-- pv_equiv track=rewrite | github.com/Gwxnbleidd/data_protection_sem1 | ЛР3/app/utils/encryption.py | rearrangement
-- ===== SOURCE A (Python) =====
-- def form_key(password: str):
--     key = []
--     password = list(password)
--     sort_password = sorted(password)
--     for el in password:
--         index = sort_password.index(el)
--         key.append(index)
--         sort_password[index] = '\1'
--     return key
--
-- def rearrangement(login, password):
--     # Формирование ключа
--     key = form_key(password)
--
--     if len(key) > len(login):
--         key = key[0:len(login)]
--
--     while len(login) % len(key) != 0:
--         login +=' '
--
--     blocks = []
--     while login :
--         blocks.append(login[0:len(key)])
--         login = login[len(key): len(login)]
--
--     # Перестановка
--     c = []
--     for block in blocks:
--         for j in range(len(key)):
--             c.append(block[key[j]])
--
--     return ''.join([str(c_i) for c_i in c])
-- ===== SOURCE B (Python) =====
-- # B: ranks via direct counting (no sort/index/mutation), arithmetic padding, flat indexing.
-- def _ranks(password):
--     return [sum(c < ch for c in password) + password[:i].count(ch)
--             for i, ch in enumerate(password)]
--
-- def rearrangement(login, password):
--     key = _ranks(password)[:len(login)]
--     k = len(key)
--     pad = -len(login) % k
--     text = login + ' ' * pad
--     return ''.join(text[q * k + key[j]]
--                    for q in range(len(text) // k)
--                    for j in range(k))
-- ===== Notes on version B (the rewrite author's own statement) =====
-- stated objective: alternative
-- what changed: The key is computed by a direct per-position counting formula for the stable rank (#smaller chars anywhere + #equal chars before) instead of sorting a copy and repeatedly calling list.index with in-place '\x01' marking, and the while-loop padding and block-slicing are replaced by arithmetic padding (-len % k) and flat indexing text[q*k + key[j]].
import Mathlib
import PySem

##############################

Give back the entries exactly. Omit none of them.

_Solution to this exercise_
-- pv_equiv track=rewrite | github.com/Gwxnbleidd/data_protection_sem1 | ЛР3/app/utils/encryption.py | rearrangement
-- ===== SOURCE A (Python) =====
-- def form_key(password: str):
--     key = []
--     password = list(password)
--     sort_password = sorted(password)
--     for el in password:
--         index = sort_password.index(el)
--         key.append(index)
--         sort_password[index] = '\1'
--     return key
--
-- def rearrangement(login, password):
--     # Формирование ключа
--     key = form_key(password)
--
--     if len(key) > len(login):
--         key = key[0:len(login)]
--
--     while len(login) % len(key) != 0:
--         login +=' '
--
--     blocks = []
--     while login :
--         blocks.append(login[0:len(key)])
--         login = login[len(key): len(login)]
--
--     # Перестановка
--     c = []
--     for block in blocks:
--         for j in range(len(key)):
--             c.append(block[key[j]])
--
--     return ''.join([str(c_i) for c_i in c])
-- ===== SOURCE B (Python) =====
-- # B: ranks via direct counting (no sort/index/mutation), arithmetic padding, flat indexing.
-- def _ranks(password):
--     return [sum(c < ch for c in password) + password[:i].count(ch)
--             for i, ch in enumerate(password)]
--
-- def rearrangement(login, password):
--     key = _ranks(password)[:len(login)]
--     k = len(key)
--     pad = -len(login) % k
--     text = login + ' ' * pad
--     return ''.join(text[q * k + key[j]]
--                    for q in range(len(text) // k)
--                    for j in range(k))
-- ===== Notes on version B (the rewrite author's own statement) =====
-- stated objective: alternative
-- what changed: The key is computed by a direct per-position counting formula for the stable rank (#smaller chars anywhere + #equal chars before) instead of sorting a copy and repeatedly calling list.index with in-place '\x01' marking, and the while-loop padding and block-slicing are replaced by arithmetic padding (-len % k) and flat indexing text[q*k + key[j]].
import Mathlib
import PySem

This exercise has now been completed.